What is needed >>
From the entries below, copy out every line with "recency" in it.
------------
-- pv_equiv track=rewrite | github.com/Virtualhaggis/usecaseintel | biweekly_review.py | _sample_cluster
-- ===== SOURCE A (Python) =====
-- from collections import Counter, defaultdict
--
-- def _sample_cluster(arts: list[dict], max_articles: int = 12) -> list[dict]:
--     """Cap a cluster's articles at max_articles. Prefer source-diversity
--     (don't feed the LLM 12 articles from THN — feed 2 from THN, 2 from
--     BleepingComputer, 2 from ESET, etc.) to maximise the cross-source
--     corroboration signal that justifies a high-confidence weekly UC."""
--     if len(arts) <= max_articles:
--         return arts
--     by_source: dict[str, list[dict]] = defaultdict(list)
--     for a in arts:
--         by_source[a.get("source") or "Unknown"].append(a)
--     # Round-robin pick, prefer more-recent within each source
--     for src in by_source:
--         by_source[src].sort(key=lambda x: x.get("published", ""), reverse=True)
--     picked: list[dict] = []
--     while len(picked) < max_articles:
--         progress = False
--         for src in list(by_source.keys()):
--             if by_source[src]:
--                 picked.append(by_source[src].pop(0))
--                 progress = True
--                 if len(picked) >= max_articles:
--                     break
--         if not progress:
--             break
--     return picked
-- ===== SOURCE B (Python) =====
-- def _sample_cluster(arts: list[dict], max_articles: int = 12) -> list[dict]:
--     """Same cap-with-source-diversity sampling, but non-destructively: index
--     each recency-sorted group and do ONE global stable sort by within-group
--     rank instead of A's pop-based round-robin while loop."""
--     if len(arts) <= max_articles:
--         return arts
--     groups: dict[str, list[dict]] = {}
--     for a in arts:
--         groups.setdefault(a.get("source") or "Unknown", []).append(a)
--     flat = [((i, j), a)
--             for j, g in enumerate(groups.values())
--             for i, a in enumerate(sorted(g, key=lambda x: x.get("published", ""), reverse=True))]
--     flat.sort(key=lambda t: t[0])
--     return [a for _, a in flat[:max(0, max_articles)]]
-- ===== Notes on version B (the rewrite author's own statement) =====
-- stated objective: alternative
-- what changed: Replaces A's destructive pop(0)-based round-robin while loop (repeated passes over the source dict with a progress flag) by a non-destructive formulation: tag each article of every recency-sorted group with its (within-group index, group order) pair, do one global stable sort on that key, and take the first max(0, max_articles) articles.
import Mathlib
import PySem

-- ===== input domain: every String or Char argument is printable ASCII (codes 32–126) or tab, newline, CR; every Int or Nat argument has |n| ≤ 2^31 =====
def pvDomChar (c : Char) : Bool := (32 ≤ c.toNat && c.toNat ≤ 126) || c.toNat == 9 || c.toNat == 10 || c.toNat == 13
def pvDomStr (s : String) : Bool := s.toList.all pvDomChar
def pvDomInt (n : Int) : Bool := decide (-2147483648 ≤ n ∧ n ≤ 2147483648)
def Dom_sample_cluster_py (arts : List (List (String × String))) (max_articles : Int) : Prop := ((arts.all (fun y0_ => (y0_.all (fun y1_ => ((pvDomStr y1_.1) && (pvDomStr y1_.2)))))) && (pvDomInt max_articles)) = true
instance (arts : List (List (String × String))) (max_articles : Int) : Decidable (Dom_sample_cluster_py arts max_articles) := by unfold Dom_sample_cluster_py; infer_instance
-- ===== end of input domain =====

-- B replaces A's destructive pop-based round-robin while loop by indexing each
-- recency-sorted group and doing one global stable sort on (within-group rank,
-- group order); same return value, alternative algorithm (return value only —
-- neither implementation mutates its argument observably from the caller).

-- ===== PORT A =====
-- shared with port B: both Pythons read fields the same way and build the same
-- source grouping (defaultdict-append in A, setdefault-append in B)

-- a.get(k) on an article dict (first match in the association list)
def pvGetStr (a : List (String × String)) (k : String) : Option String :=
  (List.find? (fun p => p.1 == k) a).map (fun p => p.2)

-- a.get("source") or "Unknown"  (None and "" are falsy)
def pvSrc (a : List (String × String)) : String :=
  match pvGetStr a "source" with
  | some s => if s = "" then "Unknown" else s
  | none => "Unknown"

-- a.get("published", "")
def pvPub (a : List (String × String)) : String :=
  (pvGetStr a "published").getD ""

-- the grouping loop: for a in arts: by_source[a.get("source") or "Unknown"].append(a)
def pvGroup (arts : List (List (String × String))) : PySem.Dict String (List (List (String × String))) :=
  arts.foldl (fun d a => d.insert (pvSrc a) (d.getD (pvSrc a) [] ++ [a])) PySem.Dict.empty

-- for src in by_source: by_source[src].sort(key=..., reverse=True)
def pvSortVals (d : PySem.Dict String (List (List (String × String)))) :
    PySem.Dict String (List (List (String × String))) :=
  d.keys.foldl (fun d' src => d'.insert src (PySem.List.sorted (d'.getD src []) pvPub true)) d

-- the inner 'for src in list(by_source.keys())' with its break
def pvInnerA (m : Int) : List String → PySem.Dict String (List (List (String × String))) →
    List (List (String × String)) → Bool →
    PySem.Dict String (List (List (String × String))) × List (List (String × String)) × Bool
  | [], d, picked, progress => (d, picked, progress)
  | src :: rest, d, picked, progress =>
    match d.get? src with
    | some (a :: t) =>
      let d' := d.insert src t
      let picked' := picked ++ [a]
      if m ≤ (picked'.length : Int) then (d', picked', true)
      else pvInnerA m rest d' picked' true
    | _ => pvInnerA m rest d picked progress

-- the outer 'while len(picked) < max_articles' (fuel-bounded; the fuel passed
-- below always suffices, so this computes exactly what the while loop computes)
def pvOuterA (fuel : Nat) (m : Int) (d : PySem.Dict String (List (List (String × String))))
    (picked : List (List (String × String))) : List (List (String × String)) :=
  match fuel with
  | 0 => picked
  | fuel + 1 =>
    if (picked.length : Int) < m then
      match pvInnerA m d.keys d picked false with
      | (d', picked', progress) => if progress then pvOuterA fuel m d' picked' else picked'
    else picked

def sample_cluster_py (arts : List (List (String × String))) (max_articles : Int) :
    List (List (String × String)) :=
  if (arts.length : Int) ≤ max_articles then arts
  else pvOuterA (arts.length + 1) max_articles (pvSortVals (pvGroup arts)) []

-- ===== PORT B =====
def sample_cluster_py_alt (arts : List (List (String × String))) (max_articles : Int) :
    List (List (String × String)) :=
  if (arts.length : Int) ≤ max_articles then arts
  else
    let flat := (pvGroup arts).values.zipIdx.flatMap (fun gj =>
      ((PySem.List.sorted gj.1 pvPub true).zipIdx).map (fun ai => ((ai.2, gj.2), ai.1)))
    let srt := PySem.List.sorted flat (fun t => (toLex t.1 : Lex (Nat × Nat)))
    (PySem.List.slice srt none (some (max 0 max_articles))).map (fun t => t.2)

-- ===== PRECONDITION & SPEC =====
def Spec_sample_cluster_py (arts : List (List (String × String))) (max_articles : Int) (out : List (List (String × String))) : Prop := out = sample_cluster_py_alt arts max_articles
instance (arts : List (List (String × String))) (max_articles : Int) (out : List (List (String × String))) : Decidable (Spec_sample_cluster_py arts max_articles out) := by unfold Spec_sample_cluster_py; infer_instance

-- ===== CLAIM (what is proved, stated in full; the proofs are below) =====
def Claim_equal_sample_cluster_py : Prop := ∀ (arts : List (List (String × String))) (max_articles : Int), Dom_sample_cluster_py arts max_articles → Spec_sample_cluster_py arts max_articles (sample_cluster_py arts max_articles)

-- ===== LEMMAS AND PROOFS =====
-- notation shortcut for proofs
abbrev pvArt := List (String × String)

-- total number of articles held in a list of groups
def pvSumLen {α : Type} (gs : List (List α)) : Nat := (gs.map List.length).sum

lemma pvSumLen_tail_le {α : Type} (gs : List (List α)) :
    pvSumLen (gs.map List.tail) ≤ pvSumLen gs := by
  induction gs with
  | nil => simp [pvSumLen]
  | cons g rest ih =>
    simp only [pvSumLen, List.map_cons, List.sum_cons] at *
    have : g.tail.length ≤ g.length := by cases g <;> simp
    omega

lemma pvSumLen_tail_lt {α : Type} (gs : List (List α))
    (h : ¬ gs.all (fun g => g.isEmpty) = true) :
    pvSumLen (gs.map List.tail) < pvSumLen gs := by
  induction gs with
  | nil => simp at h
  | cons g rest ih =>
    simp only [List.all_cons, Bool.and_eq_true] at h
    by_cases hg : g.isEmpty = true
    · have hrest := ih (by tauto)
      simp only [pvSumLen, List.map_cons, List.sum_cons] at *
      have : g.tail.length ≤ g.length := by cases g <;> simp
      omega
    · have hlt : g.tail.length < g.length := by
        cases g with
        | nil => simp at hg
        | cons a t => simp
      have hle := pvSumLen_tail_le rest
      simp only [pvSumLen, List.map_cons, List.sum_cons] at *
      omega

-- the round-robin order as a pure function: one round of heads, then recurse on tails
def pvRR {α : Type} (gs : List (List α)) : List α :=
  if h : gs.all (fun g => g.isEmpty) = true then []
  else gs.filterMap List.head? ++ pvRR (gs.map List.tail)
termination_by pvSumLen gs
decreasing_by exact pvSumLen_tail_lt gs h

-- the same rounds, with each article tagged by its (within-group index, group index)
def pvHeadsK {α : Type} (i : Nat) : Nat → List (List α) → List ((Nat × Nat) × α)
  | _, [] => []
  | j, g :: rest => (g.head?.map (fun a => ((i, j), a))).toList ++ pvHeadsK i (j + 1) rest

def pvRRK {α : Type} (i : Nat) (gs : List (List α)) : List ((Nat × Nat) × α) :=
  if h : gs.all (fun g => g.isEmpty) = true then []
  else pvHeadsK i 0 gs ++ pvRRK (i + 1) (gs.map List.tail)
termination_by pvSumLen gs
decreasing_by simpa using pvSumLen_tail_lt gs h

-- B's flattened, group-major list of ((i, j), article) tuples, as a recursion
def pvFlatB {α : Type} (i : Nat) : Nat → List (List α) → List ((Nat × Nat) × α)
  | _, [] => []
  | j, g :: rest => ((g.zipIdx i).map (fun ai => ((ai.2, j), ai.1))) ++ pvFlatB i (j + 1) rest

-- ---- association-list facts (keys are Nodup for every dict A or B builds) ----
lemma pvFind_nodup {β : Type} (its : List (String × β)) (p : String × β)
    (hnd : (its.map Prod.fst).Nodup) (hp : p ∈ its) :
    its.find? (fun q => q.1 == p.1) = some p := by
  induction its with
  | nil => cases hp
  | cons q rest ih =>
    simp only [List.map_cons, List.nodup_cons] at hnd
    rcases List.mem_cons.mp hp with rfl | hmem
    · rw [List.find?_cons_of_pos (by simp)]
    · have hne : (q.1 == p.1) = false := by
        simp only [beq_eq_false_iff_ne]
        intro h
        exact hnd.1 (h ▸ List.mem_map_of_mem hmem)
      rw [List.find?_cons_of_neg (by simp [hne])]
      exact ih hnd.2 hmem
------------
Solution for this problem >>
--     each recency-sorted group and do ONE global stable sort by within-group
-- what changed: Replaces A's destructive pop(0)-based round-robin while loop (repeated passes over the source dict with a progress flag) by a non-destructive formulation: tag each article of every recency-sorted group with its (within-group index, group order) pair, do one global stable sort on that key, and take the first max(0, max_articles) articles.
-- recency-sorted group and doing one global stable sort on (within-group rank,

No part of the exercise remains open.